This really is a piss poor analogy and irrelevant to the EU debate (If you are bored try playing minesweeper or join the other city boys in the pub).

For one thing if we Brexit it will not mean a free trade world, whatever that Utopian bullshit even means. Also if the EU is sub optimal it may mean reform is required and not Brexit. And so on and so on.

Bob

Not much will change either way. Firstly because Ireland has a veto. But Corbyn et al support the EU so much that if they get in power they have no problem with them tying their hands. Hence, Brexit.

"and, perhaps, by raising borrowing costs."

Why would "borrowing costs" rise? There is no transmission mechanism. Just a scare story.

The entire conclusion put forward follows from the premise that the bond markets can decide things.

However if it is clear to the markets that the government believes it ultimately controls the Bank of England and the understanding is that the Bank of England will prevent yields from rising, then they will not rise.

Any bond that drops below par can be purchased by the Bank of England and cancelled. That means that the private sector gets less back than it paid out for the bond.

And that is a tax. Show me a financial person that will voluntarily queue up to pay a tax and I'll show you a unicorn.

So it matters not what the bond market thinks. It matters whether the government decides to *voluntarily tie its hands*.

Outside of the EU the government can run an overdraft at the Ways and Means Account and there is no need to issue Gilts at all.

At the moment:

Government spending from cash buffer/intraday overdraft => taxation plus private savings => purchase newly created government bonds => QE by the Bank of England of government bonds.

And we *only* have to do the double shuffle because the EU treaty prevents us from simply running an overdraft at the BoE.

I've seen that piece of propaganda from the BoE in the Guardian rather than the FT. It is bullshit.

The BoE offers *unlimited intra-day overdrafts* and nobody operating those accounts needs to co-ordinate the balances until the end of the day. That's how it works.

The money to 'pay for' the interest on Gilts comes from HM Treasury's Cash Buffer and on a heavy spending day the intraday overdraft - aka created - to pay the interest. It is either spent or saved in precisely the same way as any other government spending - generating taxation and net-increases in saving to the penny.

Government spending is always paid for by spending the money.

The injections that the government make into the economy from their spending buffer increases the demand for Gilts at the DMO. It's like the economy breaths in before it breaths out.

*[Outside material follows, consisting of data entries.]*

set_option maxHeartbeats 1000000 in
lemma pvInv_step (wl : List Char) (st : PySem.Set Char × PySem.Set Char × PySem.Set Char)
    (d : PySem.Dict Char Int) (h : pvInv st d) (p : Int × Char) :
    pvInv (pvStepA wl st p) (pvStepB wl d p) := by
  intro x
  have hpx := h p.2
  have hxx := h x
  have hgetD : d.getD p.2 0 = if pvRk st p.2 = 0 then 0 else pvRk st p.2 := by
    rw [PySem.Dict.getD_eq_get?_getD, hpx]; split <;> rfl
  unfold pvStepA pvStepB
  simp only [pvRk] at hpx hxx hgetD ⊢
  by_cases hx : x = p.2
  · subst hx
    by_cases h1 : p.2 ∈ st.1 <;> by_cases h2 : p.2 ∈ st.2.1 <;> by_cases h3 : p.2 ∈ st.2.2 <;>
      split_ifs <;>
      simp_all [PySem.Set.mem_add, PySem.Dict.get?_insert, hgetD]
  · have hL : ∀ (r : Int), (if d.getD p.2 0 < r then d.insert p.2 r else d).get? x = d.get? x := by
      intro r; split
      · simp [PySem.Dict.get?_insert, hx]
      · rfl
    rw [hL, hxx]
    split_ifs <;> simp_all [PySem.Set.mem_add]

lemma pvInv_foldl (wl : List Char) (l : List (Int × Char))
    (st : PySem.Set Char × PySem.Set Char × PySem.Set Char) (d : PySem.Dict Char Int)
    (h : pvInv st d) :
    pvInv (l.foldl (pvStepA wl) st) (l.foldl (pvStepB wl) d) := by
  induction l generalizing st d with
  | nil => exact h
  | cons p l ih => exact ih _ _ (pvInv_step wl st d h p)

The key thing to remember is where the control point is. There is *nobody* in this system that can bounce a government cheque and there is nowhere else for anything HM Treasury spend to go other than to other accounts at the Bank of England. So it all just bounces back and forward intra-day and settles up nicely at the end of the day (with DMO borrowing back from the banks like any other bank does if they are short of reserves to hit the arbitrary end of day 'clearing' figure).

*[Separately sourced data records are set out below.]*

-- pv_equiv track=rewrite | github.com/PossiblyAxolotl/CS20-pig-latin | pig-latin-streamlit.py | pop_prefix
-- ===== SOURCE A (Python) =====
-- def pop_prefix(text):
--     '''Separate the prefix from the text and return both the prefix and remaining text'''
--
--     vowels = "aeiouy"
--
--     lower_text = text.lower()
--
--     # loop through vowels to find the first instance of one
--     first_vowel = len(text)
--     for vowel in vowels:
--         vowel_location = lower_text.find(vowel)
--
--         if vowel_location < first_vowel and vowel_location != -1:
--             first_vowel = vowel_location
--
--     # separate prefix from the reset of the word
--     prefix = text[:first_vowel]
--     remainder = text[first_vowel:]
--
--     return prefix, remainder
-- ===== SOURCE B (Python) =====
-- def pop_prefix(text):
--     '''Separate the prefix from the text and return both the prefix and remaining text'''
--     idx = len(text)
--     for i, ch in enumerate(text):
--         if ch.lower() in "aeiouy":
--             idx = i
--             break
--     return text[:idx], text[idx:]
-- ===== Notes on version B (the rewrite author's own statement) =====
-- stated objective: simpler
-- what changed: Replaces six per-vowel .find() scans with min-tracking by a single left-to-right pass over the characters that stops at the first character whose lowercase form is a vowel.
import Mathlib
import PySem

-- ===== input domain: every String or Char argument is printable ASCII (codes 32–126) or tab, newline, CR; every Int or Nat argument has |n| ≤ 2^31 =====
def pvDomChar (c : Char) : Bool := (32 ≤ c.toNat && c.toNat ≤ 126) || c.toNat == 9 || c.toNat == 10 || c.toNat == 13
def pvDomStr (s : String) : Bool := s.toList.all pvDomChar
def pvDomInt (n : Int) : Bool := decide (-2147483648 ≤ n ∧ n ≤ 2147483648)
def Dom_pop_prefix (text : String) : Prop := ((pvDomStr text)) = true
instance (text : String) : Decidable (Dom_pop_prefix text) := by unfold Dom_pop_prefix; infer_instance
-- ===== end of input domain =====

-- B replaces A's six per-vowel .find() scans with one left-to-right pass stopping at the
-- first character whose lowercase form is a vowel (objective: simpler).

-- ===== PORT A =====
def pop_prefix (text : String) : String × String :=
  let vowels : String := "aeiouy"
  let lower_text : String := PySem.Str.lower text
  let first_vowel : Int :=
    vowels.toList.foldl (fun first_vowel vowel =>
      let vowel_location := PySem.Str.find lower_text (String.ofList [vowel])
      if vowel_location < first_vowel ∧ vowel_location ≠ -1 then vowel_location
      else first_vowel) (PySem.Str.len text)
  let prefix_ := PySem.Str.slice text none (some first_vowel)  -- 'prefix' is a Lean keyword
  let remainder := PySem.Str.slice text (some first_vowel) none
  (prefix_, remainder)

-- ===== PORT B =====
-- B's early-breaking `for i, ch in enumerate(text)` loop with default len(text) is exactly
-- List.findIdx (first index satisfying the predicate, length if none).
def pop_prefix_alt (text : String) : String × String :=
  let cs := text.toList
  let idx := cs.findIdx (fun ch => decide (PySem.Chars.lowerChar ch ∈ "aeiouy".toList))
  (String.ofList (cs.take idx), String.ofList (cs.drop idx))

-- ===== PRECONDITION & SPEC =====
def Spec_pop_prefix (text : String) (out : String × String) : Prop := out = pop_prefix_alt text
instance (text : String) (out : String × String) : Decidable (Spec_pop_prefix text out) := by unfold Spec_pop_prefix; infer_instance

-- ===== CLAIM (what is proved, stated in full; the proofs are below) =====
def Claim_equal_pop_prefix : Prop := ∀ (text : String), Dom_pop_prefix text → Spec_pop_prefix text (pop_prefix text)

-- ===== LEMMAS AND PROOFS =====

-- A's min-tracking loop over the vowel string, abstracted over the per-vowel location function.
def pvFold (loc : Char → Int) (a : Int) (vs : List Char) : Int :=
  vs.foldl (fun fv v => if loc v < fv ∧ loc v ≠ -1 then loc v else fv) a

theorem pvFold_le_init (loc : Char → Int) (a : Int) (vs : List Char) :
    pvFold loc a vs ≤ a := by
  induction vs generalizing a with
  | nil => simp [pvFold]
  | cons v t ih =>
    have h1 : pvFold loc ((if loc v < a ∧ loc v ≠ -1 then loc v else a)) t ≤
        (if loc v < a ∧ loc v ≠ -1 then loc v else a) := ih _
    have h2 : (if loc v < a ∧ loc v ≠ -1 then loc v else a) ≤ a := by split_ifs with h <;> omega
    calc pvFold loc a (v :: t) = pvFold loc _ t := rfl
    _ ≤ _ := h1
    _ ≤ a := h2

theorem pvFold_le (loc : Char → Int) (a : Int) {vs : List Char} {v : Char}
    (hv : v ∈ vs) (hne : loc v ≠ -1) : pvFold loc a vs ≤ loc v := by
  induction vs generalizing a with
  | nil => cases hv
  | cons w t ih =>
    rcases List.mem_cons.1 hv with rfl | hv'
    · have h1 : pvFold loc (if loc v < a ∧ loc v ≠ -1 then loc v else a) t ≤
          (if loc v < a ∧ loc v ≠ -1 then loc v else a) := pvFold_le_init _ _ _
      have h2 : (if loc v < a ∧ loc v ≠ -1 then loc v else a) ≤ loc v := by
        split_ifs with h
        · exact le_refl _
        · push_neg at h
          rcases lt_or_ge (loc v) a with hlt | hge
          · exact absurd (h hlt) hne
          · exact hge
      calc pvFold loc a (v :: t)
          = pvFold loc (if loc v < a ∧ loc v ≠ -1 then loc v else a) t := rfl
        _ ≤ (if loc v < a ∧ loc v ≠ -1 then loc v else a) := h1
        _ ≤ loc v := h2
    · exact ih _ hv'

theorem pvFold_lb (loc : Char → Int) {i : Int} {vs : List Char} {a : Int}
    (ha : i ≤ a) (h : ∀ v ∈ vs, loc v ≠ -1 → i ≤ loc v) : i ≤ pvFold loc a vs := by
  induction vs generalizing a with
  | nil => simpa [pvFold] using ha
  | cons v t ih =>
    have hstep : i ≤ (if loc v < a ∧ loc v ≠ -1 then loc v else a) := by
      split_ifs with hc
      · exact h v (List.mem_cons_self ..) hc.2
      · exact ha
    exact ih hstep (fun w hw => h w (List.mem_cons_of_mem _ hw))

theorem pvFold_all_neg (loc : Char → Int) {vs : List Char} (a : Int)
    (h : ∀ v ∈ vs, loc v = -1) : pvFold loc a vs = a := by
  induction vs generalizing a with
  | nil => rfl
  | cons v t ih =>
    have hv := h v (List.mem_cons_self ..)
    have : (if loc v < a ∧ loc v ≠ -1 then loc v else a) = a := by
      rw [if_neg]; simp [hv]
    have hstep : pvFold loc a (v :: t)
        = pvFold loc (if loc v < a ∧ loc v ≠ -1 then loc v else a) t := rfl
    rw [hstep, this]
    exact ih _ (fun w hw => h w (List.mem_cons_of_mem _ hw))

theorem pv_singleton_prefix_drop (v : Char) (ls : List Char) (k : Nat) :
    [v] <+: ls.drop k ↔ ls[k]? = some v := by
  rw [List.cons_prefix_iff, ← List.head?_drop]
  constructor
  · rintro ⟨l', hl, -⟩; rw [hl]; rfl
  · intro h
    rcases hd : ls.drop k with _ | ⟨c, t⟩
    · rw [hd] at h; cases h
    · rw [hd] at h
      simp at h
      exact ⟨t, by simp [h], List.nil_prefix⟩

theorem pv_findIdx_le {α : Type} (p : α → Bool) (ls : List α) (k : Nat) (hk : k < ls.length)
    (hp : p (ls[k]'hk) = true) : ls.findIdx p ≤ k := by
  by_contra hh
  push_neg at hh
  have h2 := List.not_of_lt_findIdx hh
  exact absurd (hp.symm.trans h2) (by decide)

-- the heart: A's fold over the vowels computes B's first-vowel index on the lowered list
theorem pv_fold_eq_findIdx (ls : List Char) (V : List Char) :
    pvFold (fun v => PySem.Chars.find ls [v]) (ls.length : Int) V =
      (ls.findIdx (fun c => decide (c ∈ V)) : Int) := by
  set p : Char → Bool := fun c => decide (c ∈ V) with hp
  by_cases hidx : ls.findIdx p < ls.length
  · set i := ls.findIdx p with hi
    have hpi : p ls[i] = true := List.findIdx_getElem (w := hidx)
    set v0 := ls[i] with hv0
    have hv0V : v0 ∈ V := by simpa [hp] using hpi
    have hv0mem : v0 ∈ ls := List.getElem_mem hidx
    have hinf : [v0] <:+: ls := by
      obtain ⟨s, t, hst⟩ := List.mem_iff_append.1 hv0mem
      exact ⟨s, t, by simpa using hst.symm⟩
    have hne : PySem.Chars.find ls [v0] ≠ -1 := (PySem.Chars.find_ne_neg_one_iff _ _).2 hinf
    have h0 : 0 ≤ PySem.Chars.find ls [v0] := by
      have := PySem.Chars.neg_one_le_find ls [v0]; omega
    obtain ⟨hpre, hmin⟩ := PySem.Chars.find_spec h0
    have hle : (PySem.Chars.find ls [v0]).toNat ≤ i := by
      by_contra hcon
      push_neg at hcon
      exact hmin i hcon ((pv_singleton_prefix_drop v0 ls i).2 (by simp [hv0, List.getElem?_eq_getElem hidx]))
    have hlb : ∀ v ∈ V, PySem.Chars.find ls [v] ≠ -1 → (i : Int) ≤ PySem.Chars.find ls [v] := by
      intro v hvV hne'
      have h0' : 0 ≤ PySem.Chars.find ls [v] := by
        have := PySem.Chars.neg_one_le_find ls [v]; omega
      obtain ⟨hpre', -⟩ := PySem.Chars.find_spec h0'
      have hk : ls[(PySem.Chars.find ls [v]).toNat]? = some v :=
        (pv_singleton_prefix_drop v ls _).1 hpre'
      have hklt : (PySem.Chars.find ls [v]).toNat < ls.length := by
        by_contra hh; push_neg at hh
        rw [List.getElem?_eq_none hh] at hk; cases hk
      have hpk : p (ls[(PySem.Chars.find ls [v]).toNat]'hklt) = true := by
        have : ls[(PySem.Chars.find ls [v]).toNat]'hklt = v := by
          have hg := List.getElem?_eq_getElem hklt
          rw [hg] at hk; exact Option.some.inj hk
        simp [hp, this, hvV]
      have : i ≤ (PySem.Chars.find ls [v]).toNat := by
        have := pv_findIdx_le p ls _ hklt hpk
        omega
      omega
    have h1 : pvFold (fun v => PySem.Chars.find ls [v]) (ls.length : Int) V ≤
        PySem.Chars.find ls [v0] := pvFold_le _ _ hv0V hne
    have h2 : (i : Int) ≤ pvFold (fun v => PySem.Chars.find ls [v]) (ls.length : Int) V :=
      pvFold_lb _ (by exact_mod_cast Nat.le_of_lt hidx) hlb
    have h3 := hlb v0 hv0V hne
    omega
  · have heq : ls.findIdx p = ls.length :=
      le_antisymm List.findIdx_le_length (le_of_not_gt hidx)
    have hnone : ∀ c ∈ ls, p c = false := by
      rw [← List.findIdx_eq_length]; exact heq
    have hall : ∀ v ∈ V, PySem.Chars.find ls [v] = -1 := by
      intro v hvV
      by_contra hne
      have hinf : [v] <:+: ls := (PySem.Chars.find_ne_neg_one_iff _ _).1 hne
      have hmem : v ∈ ls := hinf.subset (List.mem_singleton_self v)
      have := hnone v hmem
      simp [hp, hvV] at this
    rw [pvFold_all_neg _ _ hall, heq]

-- ===== VERDICT (by name: the statement is the Claim_ definition above) =====
theorem pop_prefix_spec : Claim_equal_pop_prefix := by
  intro text _
  unfold Spec_pop_prefix pop_prefix pop_prefix_alt
  dsimp only
  set cs := text.toList with hcs
  set V : List Char := "aeiouy".toList with hV
  have hlower : (PySem.Str.lower text).toList = PySem.Chars.lower cs := PySem.Str.toList_lower text
  have hfold :
      V.foldl (fun first_vowel vowel =>
        if PySem.Str.find (PySem.Str.lower text) (String.ofList [vowel]) < first_vowel ∧
            PySem.Str.find (PySem.Str.lower text) (String.ofList [vowel]) ≠ -1 then
          PySem.Str.find (PySem.Str.lower text) (String.ofList [vowel])
        else first_vowel) (PySem.Str.len text)
      = pvFold (fun v => PySem.Chars.find (PySem.Chars.lower cs) [v])
          (((PySem.Chars.lower cs).length : Nat) : Int) V := by
    have hlen2 : ((text.length : Nat) : Int) = ((cs.length : Nat) : Int) := by simp [hcs]
    simp [pvFold, PySem.Str.find, PySem.Str.len, hlower, PySem.Chars.lower, hlen2]
  rw [hfold, pv_fold_eq_findIdx]
  set j := (PySem.Chars.lower cs).findIdx (fun c => decide (c ∈ V)) with hj
  have hjB : cs.findIdx (fun ch => decide (PySem.Chars.lowerChar ch ∈ V)) = j := by
    rw [hj, PySem.Chars.lower, List.findIdx_map]
    rfl
  have h0 : (0 : Int) ≤ (j : Int) := Int.natCast_nonneg j
  have hA1 : PySem.Str.slice text none (some (j : Int)) = String.ofList (cs.take j) := by
    simp [PySem.Str.slice, PySem.Chars.slice, PySem.List.slice_to _ h0, hcs]
  have hA2 : PySem.Str.slice text (some (j : Int)) none = String.ofList (cs.drop j) := by
    simp [PySem.Str.slice, PySem.Chars.slice, PySem.List.slice_from _ h0, hcs]
  rw [hA1, hA2, hjB]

Everything is always 'fully funded' because the money can't go anywhere else. It's like sitting on a water bed. And that's the key point.

When you look at France, the money there can leak out to Germany - because they are in a fixed exchange system called the Euro. That can't happen here.

"they under-estimate how slow and costly the transitions can be"

Even more in the EU due to state aid rules. Outside, the state can compensate freely.

Blissex

«Back in 1984 Patrick Minford argued in favour of pit closures on the grounds that unemployed miners would find work elsewhere – that the adjustment process would be swift enough to more than offset the short-term hardship. He was wrong: ex-mining communities are still depressed.»

I am depressed by this type of delusional-leftie argument that ridicules in the eyes of many "common-sense" southern voters many "progressive" positions.

The #2 piece of evidence that "common-sense" southern voters see in the past 10-20 years is that a few millions hardscrabble poor from depressed ex-mining and ex-industrial communities in Poland, Romania, Slovakia, and various north african and eastern asian countries have found employment in southern England by beating the ex-mining communities of the north and periphery in the race to the bottom, by "gettin' on yer bikes" and then eagerly accepting very low wages and by living 4-8 to a bedroom.

The obvious conclusion of "common-sense" southern voters is that «unemployed miners would find work elsewhere – that the adjustment process would be swift» if only had they "gotten on yer bikes", but those scroungers have preferred a lifestyle on benefits well above average earnings enabling them to live in mansions with many spare bedrooms by pretending to be disabled.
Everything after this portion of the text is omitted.